We have been together 14 years. 

I was not prepared for what the conselor said. He told me that H is a passive, non-empathetic, narcissist. I am a caretaker. My H may be the root of my depression as it coincides with the timeline of our relationship. I need to start standing up for myself. I can't let this go on for years to make a decision, that counseling starts taking root within 3 months. 

I am spinning, but paralyzed with his quick judgement. What is his goal? Is he trying to shake me up. To scare the crap out of me. Or try to make me not feel guilty for the demise of my marriage.

I have a little boy. I am capable of supporting him on my own. But I truly didn't expect to have to. 

Anyone have an experience like this?


----------



## WantsHappiness

I think that the counselor may have made a quick judgment. Probably not the best idea especially considering that he hasn’t had the individual session with your H yet. 

What the counselor doing is telling you the implications of what you’ve told him, there must have been things you told him that made him come to these conclusions. Give it some more time and keep an open mind. I’d say wait until you have the next joint session, see how the counselor reacts to you guys as a couple. If you don’t appreciate his approach you can try another counselor. 

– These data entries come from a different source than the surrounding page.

-- pv_equiv track=rewrite | github.com/miliar/Code_Jam_Webscraper | Solutions_python/Problem_178/182.py | solve
-- ===== SOURCE A (Python) =====
-- def solve(pancakes):
--     answer = 0
--     n = len(pancakes)
--     pancakes += '+'
--     for i in range(n):
--         if pancakes[i] != pancakes[i+1]:
--             answer += 1
--     return answer
-- ===== SOURCE B (Python) =====
-- def solve(pancakes):
--     # divide and conquer: transitions in s[i:j] = transitions(i,m) + transitions(m,j)
--     # + 1 if the boundary pair s[m-1], s[m] differs
--     s = pancakes + '+'
--     def trans(i, j):
--         if j - i <= 1:
--             return 0
--         m = (i + j) // 2
--         return trans(i, m) + trans(m, j) + (1 if s[m - 1] != s[m] else 0)
--     return trans(0, len(s))
-- ===== Notes on version B (the rewrite author's own statement) =====
-- stated objective: alternative
-- what changed: B computes the count by divide-and-conquer on index ranges of pancakes+'+' (transitions of a range = transitions of each half plus the boundary comparison), instead of A's single left-to-right indexed scan.
import Mathlib
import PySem

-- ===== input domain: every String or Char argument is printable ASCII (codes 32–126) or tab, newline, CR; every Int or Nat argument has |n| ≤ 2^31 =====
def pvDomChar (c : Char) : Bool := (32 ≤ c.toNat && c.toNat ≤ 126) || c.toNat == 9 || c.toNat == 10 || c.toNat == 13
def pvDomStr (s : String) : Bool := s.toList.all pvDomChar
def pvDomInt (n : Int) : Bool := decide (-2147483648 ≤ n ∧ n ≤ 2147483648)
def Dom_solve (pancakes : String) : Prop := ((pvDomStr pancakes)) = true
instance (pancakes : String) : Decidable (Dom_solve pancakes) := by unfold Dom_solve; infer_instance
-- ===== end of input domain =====

-- B computes the transition count by divide-and-conquer on index ranges of pancakes+'+'
-- (transitions of a range = transitions of each half + the boundary comparison), instead of
-- A's single left-to-right indexed scan; alternative algorithm, same asymptotic cost.


-- ===== PORT A =====
def solve (pancakes : String) : Int :=
  let answer : Int := 0
  let n : Int := PySem.Str.len pancakes
  let p : String := pancakes ++ "+"
  (PySem.List.pyRange 0 n).foldl
    (fun acc i =>
      if PySem.Str.pyGet? p i ≠ PySem.Str.pyGet? p (i + 1) then acc + 1 else acc)
    answer

-- ===== PORT B =====
/-- B's nested `trans(i, j)`: recursion on the index range [i, j) over the fixed list `s`.
    Python's `s[m-1]`/`s[m]` indices are always in range here (i < m < j ≤ len s),
    so `s[m-1]?`/`s[m]?` is exact. -/
def pvBTrans (s : List Char) (i j : Nat) : Int :=
  if j ≤ i + 1 then 0
  else
    let m := (i + j) / 2
    pvBTrans s i m + pvBTrans s m j + (if s[m - 1]? ≠ s[m]? then 1 else 0)
termination_by j - i
decreasing_by all_goals omega

def solve_alt (pancakes : String) : Int :=
  let s := (pancakes ++ "+").toList
  pvBTrans s 0 s.length

-- ===== PRECONDITION & SPEC =====
def Spec_solve (pancakes : String) (out : Int) : Prop := out = solve_alt pancakes
instance (pancakes : String) (out : Int) : Decidable (Spec_solve pancakes out) := by unfold Spec_solve; infer_instance

-- ===== CLAIM (what is proved, stated in full; the proofs are below) =====
def Claim_equal_solve : Prop := ∀ (pancakes : String), Dom_solve pancakes → Spec_solve pancakes (solve pancakes)

-- ===== LEMMAS AND PROOFS =====

/-- Number of adjacent unequal pairs in a character list (the common middle form). -/
def pvTrans : List Char → Int
  | a :: b :: t => (if a ≠ b then (1 : Int) else 0) + pvTrans (b :: t)
  | _ => 0

lemma pvTrans_short (l : List Char) (h : l.length ≤ 1) : pvTrans l = 0 := by
  match l, h with
  | [], _ => rfl
  | [_], _ => rfl

/-- A's indexed fold, peeled from the left, equals pvTrans of the suffix. -/
lemma pvA_fold (m : Nat) : ∀ (s : List Char) (j : Nat) (acc : Int),
    s.length = j + 1 + m →
    (PySem.List.pyRange (j : Int) ((s.length : Int) - 1)).foldl
      (fun acc i =>
        if PySem.List.pyGet? s i ≠ PySem.List.pyGet? s (i + 1) then acc + 1 else acc)
      acc
    = acc + pvTrans (s.drop j) := by
  induction m with
  | zero =>
      intro s j acc h
      have h1 : ((s.length : Int) - 1) = (j : Int) := by omega
      have h2 : PySem.List.pyRange (j : Int) (j : Int) = [] :=
        PySem.List.pyRange_one_eq_nil le_rfl
      rw [h1, h2]
      have : (s.drop j).length ≤ 1 := by simp [h]
      simp [pvTrans_short _ this]
  | succ m ih =>
      intro s j acc h
      have hj1 : j + 1 < s.length := by omega
      have hj : j < s.length := by omega
      have hlt : (j : Int) < (s.length : Int) - 1 := by omega
      rw [PySem.List.pyRange_one_cons hlt, List.foldl_cons]
      have g1 : PySem.List.pyGet? s (j : Int) = some s[j] := by
        rw [PySem.List.pyGet?_natCast]
        simp [hj]
      have g2 : PySem.List.pyGet? s ((j : Int) + 1) = some s[j + 1] := by
        have : ((j : Int) + 1) = ((j + 1 : Nat) : Int) := by push_cast; ring
        rw [this, PySem.List.pyGet?_natCast]
        simp [hj1]
      have hd : s.drop j = s[j] :: s[j + 1] :: s.drop (j + 2) := by
        rw [List.drop_eq_getElem_cons hj, List.drop_eq_getElem_cons hj1]
      have hd1 : s.drop (j + 1) = s[j + 1] :: s.drop (j + 2) :=
        List.drop_eq_getElem_cons hj1
      have harg : ((j : Int) + 1) = ((j + 1 : Nat) : Int) := by push_cast; ring
      rw [g1, g2, harg, ih s (j + 1) _ (by omega), hd,
        show pvTrans (s[j] :: s[j + 1] :: s.drop (j + 2))
            = (if s[j] ≠ s[j + 1] then (1 : Int) else 0) + pvTrans (s[j + 1] :: s.drop (j + 2))
          from rfl,
        ← hd1]
      by_cases hne : s[j] = s[j + 1]
      · simp [hne]
      · simp [hne]
        ring

/-- Splitting pvTrans at a cut: transitions of a concatenation of two nonempty lists
    are the transitions of each part plus the boundary comparison. -/
lemma pvTrans_append (xs ys : List Char) (hx : xs ≠ []) (hy : ys ≠ []) :
    pvTrans (xs ++ ys)
      = pvTrans xs + pvTrans ys + (if xs.getLast? ≠ ys.head? then 1 else 0) := by
  induction xs with
  | nil => exact absurd rfl hx
  | cons a t ih =>
      cases t with
      | nil =>
          cases ys with
          | nil => exact absurd rfl hy
          | cons b u =>
              show (if a ≠ b then (1 : Int) else 0) + pvTrans (b :: u) = _
              simp [pvTrans]
              by_cases h : a = b
              · simp [h]
              · simp [h]; ring
      | cons b u =>
          have ht : (b :: u : List Char) ≠ [] := by simp
          show (if a ≠ b then (1 : Int) else 0) + pvTrans (b :: u ++ ys) = _
          rw [ih ht]
          have : (a :: b :: u : List Char).getLast? = (b :: u).getLast? := by
            simp [List.getLast?_cons_cons]
          rw [show pvTrans (a :: b :: u)
              = (if a ≠ b then (1 : Int) else 0) + pvTrans (b :: u) from rfl, this]
          ring

/-- B's divide-and-conquer equals pvTrans of the corresponding slice. -/
lemma pvBTrans_eq (s : List Char) (d : Nat) :
    ∀ i j, j - i ≤ d → i ≤ j → j ≤ s.length →
      pvBTrans s i j = pvTrans ((s.drop i).take (j - i)) := by
  induction d with
  | zero =>
      intro i j hd hij hj
      have hji : j ≤ i + 1 := by omega
      rw [pvBTrans, if_pos hji, pvTrans_short]
      simp; omega
  | succ d ih =>
      intro i j hd hij hj
      by_cases hsm : j ≤ i + 1
      · rw [pvBTrans, if_pos hsm, pvTrans_short]
        simp; omega
      · rw [pvBTrans, if_neg hsm]
        have hilt : i < (i + j) / 2 := by omega
        have hltj : (i + j) / 2 < j := by omega
        set m := (i + j) / 2 with hm
        show pvBTrans s i m + pvBTrans s m j + (if s[m - 1]? ≠ s[m]? then 1 else 0)
            = pvTrans ((s.drop i).take (j - i))
        rw [ih i m (by omega) (by omega) (by omega),
            ih m j (by omega) (by omega) hj]
        -- split the slice at m
        have hsplit : (s.drop i).take (j - i)
            = (s.drop i).take (m - i) ++ (s.drop m).take (j - m) := by
          have h1 : j - i = (m - i) + (j - m) := by omega
          have hdd : (s.drop i).drop (m - i) = s.drop m := by
            rw [List.drop_drop]; congr 1; omega
          rw [h1, List.take_add, hdd]
        have hlen1 : ((s.drop i).take (m - i)).length = m - i := by
          simp; omega
        have hlen2 : ((s.drop m).take (j - m)).length = j - m := by
          simp; omega
        have hx : (s.drop i).take (m - i) ≠ [] := by
          intro h; rw [h] at hlen1; simp at hlen1; omega
        have hy : (s.drop m).take (j - m) ≠ [] := by
          intro h; rw [h] at hlen2; simp at hlen2; omega
        rw [hsplit, pvTrans_append _ _ hx hy]
        have hlast : ((s.drop i).take (m - i)).getLast? = s[m - 1]? := by
          rw [List.getLast?_eq_getElem?, hlen1]
          have hlt : m - i - 1 < m - i := by omega
          simp [hlt, List.getElem?_drop]
          congr 1; omega
        have hhead : ((s.drop m).take (j - m)).head? = s[m]? := by
          have h0 : 0 < j - m := by omega
          simp [List.head?_eq_getElem?, h0, List.getElem?_drop]
        rw [hlast, hhead]

lemma pv_toList_append_plus (s : String) : (s ++ "+").toList = s.toList ++ ['+'] := by
  simp

-- ===== VERDICT (by name: the statement is the Claim_ definition above) =====
theorem solve_spec : Claim_equal_solve := by
  intro pancakes _
  unfold Spec_solve solve solve_alt
  set l := pancakes.toList with hl
  -- A side reduces to pvTrans (l ++ ['+'])
  have hA :
      (PySem.List.pyRange 0 (PySem.Str.len pancakes)).foldl
        (fun acc i =>
          if PySem.Str.pyGet? (pancakes ++ "+") i ≠ PySem.Str.pyGet? (pancakes ++ "+") (i + 1)
          then acc + 1 else acc) 0
      = pvTrans (l ++ ['+']) := by
    have hlen : PySem.Str.len pancakes = ((l ++ ['+']).length : Int) - 1 := by
      rw [PySem.Str.len_eq, hl]; simp
    have hget : ∀ i : Int, PySem.Str.pyGet? (pancakes ++ "+") i
        = PySem.List.pyGet? (l ++ ['+']) i := by
      intro i
      simp only [PySem.Str.pyGet?, PySem.Chars.pyGet?, pv_toList_append_plus, hl]
    simp only [hget, hlen]
    simpa using pvA_fold l.length (l ++ ['+']) 0 0 (by simp [Nat.add_comm])
  rw [hA]
  -- B side reduces to the same pvTrans
  rw [pv_toList_append_plus, ← hl,
      pvBTrans_eq (l ++ ['+']) (l ++ ['+']).length 0 (l ++ ['+']).length
        le_rfl (Nat.zero_le _) le_rfl]
  simp only [List.drop_zero, Nat.sub_zero]
  rw [List.take_of_length_le le_rfl]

FWIW, H and I went to 5 or 6 joint sessions before we really got into the meat of our issues. Hell, it was 3 or 4 sessions before the counselor even had a good understanding of our issues and he did make a couple snap judgments that he later reversed. 


"Narcissism is the personality trait of egotism, often used as a pejorative, denoting vanity, conceit, egotism or simple selfishness. Applied to a social group, it is sometimes used to denote elitism or an indifference to the plight of others." Narcissism - Wikipedia, the free encyclopedia


----------



## steve71

I tend to disbelieve all instant appraisals of marriages. I don't think a counselor can make an authoritative judgement on a complex fourteen year relationship in two one hour sessions. I'm not even sure that it's a counselor's business to make such pronouncements. They are not gods and are subject to the same failings as the rest of us. It seems to me the best they can do is furnish you with analytical tools and mediate a 'safe' space in which to arrive at your own views in the fulness of time. Otherwise why go back week after week, month after month if you got the full story on week two?


----------



## OneMarriedGuy

There are good mechanics and bad, good doctors and bad, good salespeople and bad...good counselors and BAD.


----------



## Blanca

funnygirl14 said:


> I was not prepared for what the conselor said. He told me that H is a passive, non-empathetic, narcissist. I am a caretaker. My H may be the root of my depression as it coincides with the timeline of our relationship. I need to start standing up for myself. I can't let this go on for years to make a decision, that counseling starts taking root within 3 months.
> 
> I am spinning, but paralyzed with his quick judgement. What is his goal? Is he trying to shake me up. To scare the crap out of me. Or try to make me not feel guilty for the demise of my marriage.


The counselor parroted back to you what you said to him. He told you exactly what you wanted to hear- that your marriage isnt your fault and your H is a jerk. If you go back and read your first paragraph you make your H sound like a complete narcissistic jerk. Why are you scared because the counselor agreed with you? He didnt say anything you didnt tell him. Your counselor doesnt know anything about your H except what you have told him. He's simply making you aware of how you feel about your H. Whether those things are actually true about your H or not is debatable. 

But if that was my counselor my concern would be- I wonder what he's saying to your H about you...Is the counselor just parroting back to your H that you are a nag and nothing is ever good enough for you? probably. 

Honestly, I think its genius. He's giving you both what you want. the question is, is it what you really want and is it what you really think about each other?


----------